*** Extracted entries ***

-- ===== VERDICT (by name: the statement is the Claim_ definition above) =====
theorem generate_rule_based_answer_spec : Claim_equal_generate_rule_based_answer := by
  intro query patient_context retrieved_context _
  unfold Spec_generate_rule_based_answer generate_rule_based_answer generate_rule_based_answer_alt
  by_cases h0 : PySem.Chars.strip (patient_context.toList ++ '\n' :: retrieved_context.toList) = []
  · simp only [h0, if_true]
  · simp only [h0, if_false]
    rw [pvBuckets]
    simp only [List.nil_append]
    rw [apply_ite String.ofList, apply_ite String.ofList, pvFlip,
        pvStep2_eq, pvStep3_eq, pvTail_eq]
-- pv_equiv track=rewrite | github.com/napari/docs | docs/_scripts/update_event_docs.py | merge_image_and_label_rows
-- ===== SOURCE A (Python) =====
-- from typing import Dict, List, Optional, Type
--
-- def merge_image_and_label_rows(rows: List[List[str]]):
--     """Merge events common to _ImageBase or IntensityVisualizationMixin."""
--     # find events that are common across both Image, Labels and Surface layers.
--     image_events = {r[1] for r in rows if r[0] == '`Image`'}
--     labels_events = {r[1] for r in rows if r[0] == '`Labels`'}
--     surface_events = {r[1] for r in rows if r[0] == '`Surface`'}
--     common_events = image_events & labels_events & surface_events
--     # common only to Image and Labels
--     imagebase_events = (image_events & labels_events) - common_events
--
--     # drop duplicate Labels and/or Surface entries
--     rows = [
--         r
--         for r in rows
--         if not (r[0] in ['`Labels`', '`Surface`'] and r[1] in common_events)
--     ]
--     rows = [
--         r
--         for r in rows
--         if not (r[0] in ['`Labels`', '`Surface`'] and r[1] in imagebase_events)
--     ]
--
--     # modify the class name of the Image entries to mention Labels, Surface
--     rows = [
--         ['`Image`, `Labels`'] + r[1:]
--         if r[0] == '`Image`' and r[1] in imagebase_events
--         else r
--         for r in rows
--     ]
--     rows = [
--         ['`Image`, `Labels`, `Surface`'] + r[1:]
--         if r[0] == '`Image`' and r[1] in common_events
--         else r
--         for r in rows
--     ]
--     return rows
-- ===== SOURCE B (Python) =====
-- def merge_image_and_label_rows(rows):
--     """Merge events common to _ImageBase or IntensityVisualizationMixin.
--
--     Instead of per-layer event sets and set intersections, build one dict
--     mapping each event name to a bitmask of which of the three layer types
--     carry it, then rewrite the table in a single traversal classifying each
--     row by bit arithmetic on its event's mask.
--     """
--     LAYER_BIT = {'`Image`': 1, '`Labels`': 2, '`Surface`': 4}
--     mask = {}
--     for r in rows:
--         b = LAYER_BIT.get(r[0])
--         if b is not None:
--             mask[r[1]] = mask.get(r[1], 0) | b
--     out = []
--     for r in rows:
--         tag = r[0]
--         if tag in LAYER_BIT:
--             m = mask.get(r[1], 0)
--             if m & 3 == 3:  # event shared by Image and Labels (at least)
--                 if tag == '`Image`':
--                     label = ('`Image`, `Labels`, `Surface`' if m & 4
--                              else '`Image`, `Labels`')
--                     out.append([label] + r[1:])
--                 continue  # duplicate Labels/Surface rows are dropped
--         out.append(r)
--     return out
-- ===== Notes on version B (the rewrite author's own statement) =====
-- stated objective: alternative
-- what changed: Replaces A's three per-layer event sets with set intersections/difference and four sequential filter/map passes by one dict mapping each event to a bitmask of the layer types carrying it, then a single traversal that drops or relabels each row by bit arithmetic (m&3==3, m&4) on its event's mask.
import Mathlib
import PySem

***
*** Extracted entries ***

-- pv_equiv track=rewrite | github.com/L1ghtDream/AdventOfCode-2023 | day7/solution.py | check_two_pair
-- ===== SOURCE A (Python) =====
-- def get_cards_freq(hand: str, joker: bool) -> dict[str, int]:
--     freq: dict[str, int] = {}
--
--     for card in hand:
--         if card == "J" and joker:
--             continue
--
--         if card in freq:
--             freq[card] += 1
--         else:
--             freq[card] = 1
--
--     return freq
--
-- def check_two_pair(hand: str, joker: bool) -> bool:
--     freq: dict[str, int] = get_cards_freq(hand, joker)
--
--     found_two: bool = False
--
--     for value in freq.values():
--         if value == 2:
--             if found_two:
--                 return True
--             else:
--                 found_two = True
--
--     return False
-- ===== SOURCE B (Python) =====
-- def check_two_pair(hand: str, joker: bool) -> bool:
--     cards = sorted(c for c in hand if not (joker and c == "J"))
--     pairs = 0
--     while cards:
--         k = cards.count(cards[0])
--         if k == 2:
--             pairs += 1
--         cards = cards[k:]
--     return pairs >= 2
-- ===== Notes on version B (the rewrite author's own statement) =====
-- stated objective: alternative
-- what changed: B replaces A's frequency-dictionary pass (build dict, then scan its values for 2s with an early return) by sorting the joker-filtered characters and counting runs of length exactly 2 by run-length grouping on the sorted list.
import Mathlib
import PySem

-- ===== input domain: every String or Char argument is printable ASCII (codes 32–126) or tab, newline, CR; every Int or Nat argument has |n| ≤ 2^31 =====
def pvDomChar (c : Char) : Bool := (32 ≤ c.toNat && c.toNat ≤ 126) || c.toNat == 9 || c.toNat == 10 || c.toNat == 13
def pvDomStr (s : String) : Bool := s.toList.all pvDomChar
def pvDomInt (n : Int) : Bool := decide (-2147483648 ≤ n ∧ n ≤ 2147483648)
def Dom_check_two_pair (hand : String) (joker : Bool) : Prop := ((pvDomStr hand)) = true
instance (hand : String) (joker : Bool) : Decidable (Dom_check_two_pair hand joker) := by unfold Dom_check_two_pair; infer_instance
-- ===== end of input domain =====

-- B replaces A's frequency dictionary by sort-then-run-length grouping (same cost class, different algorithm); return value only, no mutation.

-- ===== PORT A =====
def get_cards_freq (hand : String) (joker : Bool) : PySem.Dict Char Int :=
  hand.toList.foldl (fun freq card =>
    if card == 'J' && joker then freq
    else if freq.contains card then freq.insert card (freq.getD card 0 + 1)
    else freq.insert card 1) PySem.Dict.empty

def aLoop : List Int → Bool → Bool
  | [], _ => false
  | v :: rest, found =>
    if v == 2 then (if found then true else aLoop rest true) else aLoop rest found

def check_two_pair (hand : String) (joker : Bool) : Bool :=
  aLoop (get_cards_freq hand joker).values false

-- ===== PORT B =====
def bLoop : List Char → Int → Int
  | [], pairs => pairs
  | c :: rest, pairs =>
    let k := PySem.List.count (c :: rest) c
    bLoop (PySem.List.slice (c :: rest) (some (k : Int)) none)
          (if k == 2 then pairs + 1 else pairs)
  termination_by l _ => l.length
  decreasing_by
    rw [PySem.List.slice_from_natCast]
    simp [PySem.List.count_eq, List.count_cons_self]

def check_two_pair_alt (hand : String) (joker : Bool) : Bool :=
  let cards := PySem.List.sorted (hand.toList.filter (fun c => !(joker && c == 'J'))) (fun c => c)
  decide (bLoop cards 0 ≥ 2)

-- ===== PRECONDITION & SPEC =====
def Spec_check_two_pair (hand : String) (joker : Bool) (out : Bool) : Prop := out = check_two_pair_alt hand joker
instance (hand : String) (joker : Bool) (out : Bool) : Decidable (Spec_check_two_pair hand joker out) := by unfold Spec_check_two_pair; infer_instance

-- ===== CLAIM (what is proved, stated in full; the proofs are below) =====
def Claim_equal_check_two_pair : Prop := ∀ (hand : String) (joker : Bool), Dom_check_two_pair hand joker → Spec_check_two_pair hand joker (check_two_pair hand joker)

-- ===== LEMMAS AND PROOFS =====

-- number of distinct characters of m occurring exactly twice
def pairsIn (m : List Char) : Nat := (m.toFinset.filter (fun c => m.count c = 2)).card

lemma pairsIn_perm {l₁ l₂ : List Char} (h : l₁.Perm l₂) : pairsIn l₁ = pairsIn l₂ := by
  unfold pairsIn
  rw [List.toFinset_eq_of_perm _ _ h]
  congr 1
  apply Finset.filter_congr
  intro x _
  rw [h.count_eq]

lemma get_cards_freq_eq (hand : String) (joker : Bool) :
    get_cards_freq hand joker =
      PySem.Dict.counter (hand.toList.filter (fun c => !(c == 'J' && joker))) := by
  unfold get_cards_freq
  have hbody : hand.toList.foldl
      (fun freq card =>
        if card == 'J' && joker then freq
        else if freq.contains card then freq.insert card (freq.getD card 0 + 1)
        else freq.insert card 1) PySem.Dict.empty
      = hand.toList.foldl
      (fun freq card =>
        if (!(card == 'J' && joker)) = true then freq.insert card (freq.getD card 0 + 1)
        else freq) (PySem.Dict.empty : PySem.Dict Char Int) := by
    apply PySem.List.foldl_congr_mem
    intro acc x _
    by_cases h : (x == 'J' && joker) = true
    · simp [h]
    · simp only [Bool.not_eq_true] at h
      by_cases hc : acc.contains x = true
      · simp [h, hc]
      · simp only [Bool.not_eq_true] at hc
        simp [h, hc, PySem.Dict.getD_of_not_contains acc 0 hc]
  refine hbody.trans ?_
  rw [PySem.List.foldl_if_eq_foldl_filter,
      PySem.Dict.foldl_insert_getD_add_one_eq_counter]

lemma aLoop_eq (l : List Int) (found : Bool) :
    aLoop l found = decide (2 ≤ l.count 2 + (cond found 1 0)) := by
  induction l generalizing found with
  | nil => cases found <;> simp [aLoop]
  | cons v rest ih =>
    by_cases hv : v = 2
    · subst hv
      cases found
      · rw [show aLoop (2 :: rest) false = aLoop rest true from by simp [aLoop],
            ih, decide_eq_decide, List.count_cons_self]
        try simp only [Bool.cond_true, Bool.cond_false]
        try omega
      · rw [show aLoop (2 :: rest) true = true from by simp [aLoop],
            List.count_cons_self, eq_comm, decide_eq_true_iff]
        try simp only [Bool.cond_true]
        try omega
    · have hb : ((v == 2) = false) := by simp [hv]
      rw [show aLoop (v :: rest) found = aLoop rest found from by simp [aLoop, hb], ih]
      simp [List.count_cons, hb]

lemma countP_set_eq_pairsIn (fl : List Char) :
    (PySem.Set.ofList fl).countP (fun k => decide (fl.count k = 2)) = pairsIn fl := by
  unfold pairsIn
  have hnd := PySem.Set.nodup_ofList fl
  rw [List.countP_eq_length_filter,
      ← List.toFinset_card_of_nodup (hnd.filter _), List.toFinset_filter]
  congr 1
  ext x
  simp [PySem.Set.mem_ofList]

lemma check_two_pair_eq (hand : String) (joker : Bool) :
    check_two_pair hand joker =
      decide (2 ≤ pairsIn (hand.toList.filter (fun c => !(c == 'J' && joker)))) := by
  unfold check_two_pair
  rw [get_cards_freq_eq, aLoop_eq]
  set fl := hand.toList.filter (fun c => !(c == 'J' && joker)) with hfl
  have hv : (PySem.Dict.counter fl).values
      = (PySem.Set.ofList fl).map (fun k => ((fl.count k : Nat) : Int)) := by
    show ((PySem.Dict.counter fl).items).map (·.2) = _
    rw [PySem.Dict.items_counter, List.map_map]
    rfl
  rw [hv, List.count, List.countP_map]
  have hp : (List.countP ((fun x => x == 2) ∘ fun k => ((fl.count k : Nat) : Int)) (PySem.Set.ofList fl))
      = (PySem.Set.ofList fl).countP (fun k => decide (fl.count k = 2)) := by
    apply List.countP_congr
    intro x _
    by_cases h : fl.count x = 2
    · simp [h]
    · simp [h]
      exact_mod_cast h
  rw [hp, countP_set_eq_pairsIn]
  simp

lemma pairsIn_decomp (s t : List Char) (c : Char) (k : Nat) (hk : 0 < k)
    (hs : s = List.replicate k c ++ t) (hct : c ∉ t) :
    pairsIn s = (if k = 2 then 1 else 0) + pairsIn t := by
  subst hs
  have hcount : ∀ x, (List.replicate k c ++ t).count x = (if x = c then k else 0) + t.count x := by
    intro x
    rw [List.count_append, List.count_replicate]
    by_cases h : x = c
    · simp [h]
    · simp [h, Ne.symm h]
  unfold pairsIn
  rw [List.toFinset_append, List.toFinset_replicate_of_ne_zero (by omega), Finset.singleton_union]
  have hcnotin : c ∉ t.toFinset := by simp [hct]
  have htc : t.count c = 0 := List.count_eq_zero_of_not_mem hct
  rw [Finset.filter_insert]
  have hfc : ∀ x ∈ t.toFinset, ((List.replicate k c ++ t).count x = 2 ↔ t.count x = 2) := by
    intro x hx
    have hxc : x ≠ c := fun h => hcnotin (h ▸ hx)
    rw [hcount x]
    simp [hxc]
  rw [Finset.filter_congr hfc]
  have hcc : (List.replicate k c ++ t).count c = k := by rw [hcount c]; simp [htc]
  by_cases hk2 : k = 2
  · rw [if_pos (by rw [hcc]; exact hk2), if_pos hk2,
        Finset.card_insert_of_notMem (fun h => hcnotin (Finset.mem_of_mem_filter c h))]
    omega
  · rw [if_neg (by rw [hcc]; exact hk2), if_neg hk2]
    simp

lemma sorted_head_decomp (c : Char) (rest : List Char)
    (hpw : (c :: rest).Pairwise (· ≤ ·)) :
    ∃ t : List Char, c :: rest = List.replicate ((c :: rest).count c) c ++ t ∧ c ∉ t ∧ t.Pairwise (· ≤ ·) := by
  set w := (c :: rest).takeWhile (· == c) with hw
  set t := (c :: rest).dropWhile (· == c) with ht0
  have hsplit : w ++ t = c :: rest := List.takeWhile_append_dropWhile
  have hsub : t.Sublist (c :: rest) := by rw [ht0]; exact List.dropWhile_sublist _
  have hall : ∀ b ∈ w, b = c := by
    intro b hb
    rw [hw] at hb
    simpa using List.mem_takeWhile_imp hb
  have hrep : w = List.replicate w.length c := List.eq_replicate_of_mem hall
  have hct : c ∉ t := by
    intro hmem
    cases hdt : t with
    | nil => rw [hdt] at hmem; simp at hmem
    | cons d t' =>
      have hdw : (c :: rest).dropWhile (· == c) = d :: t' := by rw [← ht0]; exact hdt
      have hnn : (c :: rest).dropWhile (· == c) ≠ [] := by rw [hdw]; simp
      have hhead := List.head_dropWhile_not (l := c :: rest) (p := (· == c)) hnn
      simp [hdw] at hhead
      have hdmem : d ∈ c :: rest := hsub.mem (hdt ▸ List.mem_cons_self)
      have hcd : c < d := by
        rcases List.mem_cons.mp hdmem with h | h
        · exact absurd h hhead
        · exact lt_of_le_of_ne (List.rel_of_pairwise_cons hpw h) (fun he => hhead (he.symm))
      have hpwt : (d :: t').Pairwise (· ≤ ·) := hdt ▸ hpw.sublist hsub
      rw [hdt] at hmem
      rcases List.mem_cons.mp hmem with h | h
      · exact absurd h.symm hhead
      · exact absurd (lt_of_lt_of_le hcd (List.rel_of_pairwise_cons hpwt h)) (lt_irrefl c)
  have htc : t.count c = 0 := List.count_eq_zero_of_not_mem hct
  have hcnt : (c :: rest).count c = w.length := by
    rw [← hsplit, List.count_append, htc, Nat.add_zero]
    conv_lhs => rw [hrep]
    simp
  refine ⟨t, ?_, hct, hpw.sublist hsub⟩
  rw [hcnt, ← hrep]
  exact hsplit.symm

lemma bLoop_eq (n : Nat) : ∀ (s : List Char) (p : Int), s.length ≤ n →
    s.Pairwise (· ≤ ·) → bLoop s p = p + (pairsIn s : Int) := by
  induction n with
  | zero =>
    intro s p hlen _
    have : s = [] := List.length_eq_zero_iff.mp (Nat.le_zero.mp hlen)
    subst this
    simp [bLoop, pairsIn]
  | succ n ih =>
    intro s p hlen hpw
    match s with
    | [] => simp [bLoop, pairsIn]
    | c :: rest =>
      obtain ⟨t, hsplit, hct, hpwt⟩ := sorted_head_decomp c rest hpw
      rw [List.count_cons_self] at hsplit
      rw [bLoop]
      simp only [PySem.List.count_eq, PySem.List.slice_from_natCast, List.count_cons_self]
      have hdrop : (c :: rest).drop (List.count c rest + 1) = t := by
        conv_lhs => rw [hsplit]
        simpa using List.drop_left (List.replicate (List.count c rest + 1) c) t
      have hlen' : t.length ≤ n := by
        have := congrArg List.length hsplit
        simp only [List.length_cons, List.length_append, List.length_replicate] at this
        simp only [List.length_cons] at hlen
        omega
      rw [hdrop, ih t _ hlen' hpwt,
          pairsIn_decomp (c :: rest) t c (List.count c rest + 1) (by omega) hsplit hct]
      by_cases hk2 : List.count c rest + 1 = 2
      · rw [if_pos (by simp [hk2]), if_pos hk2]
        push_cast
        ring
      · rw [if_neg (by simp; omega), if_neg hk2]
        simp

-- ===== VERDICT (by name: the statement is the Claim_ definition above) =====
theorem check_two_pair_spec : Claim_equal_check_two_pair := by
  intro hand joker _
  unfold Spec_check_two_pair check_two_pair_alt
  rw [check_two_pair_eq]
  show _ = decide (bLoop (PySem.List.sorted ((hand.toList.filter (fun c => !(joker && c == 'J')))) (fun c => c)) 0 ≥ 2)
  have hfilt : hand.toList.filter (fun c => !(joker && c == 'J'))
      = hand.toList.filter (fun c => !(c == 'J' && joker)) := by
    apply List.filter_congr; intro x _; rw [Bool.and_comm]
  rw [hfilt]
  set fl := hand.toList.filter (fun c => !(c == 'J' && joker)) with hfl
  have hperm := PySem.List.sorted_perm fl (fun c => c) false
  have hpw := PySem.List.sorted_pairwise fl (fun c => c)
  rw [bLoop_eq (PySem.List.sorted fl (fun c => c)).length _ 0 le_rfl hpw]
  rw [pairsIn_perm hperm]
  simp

***

• _Instructions for the task_
Pick each line holding the word "hbody" out of the data and copy it.

• _Response_
  have hbody : hand.toList.foldl
  refine hbody.trans ?_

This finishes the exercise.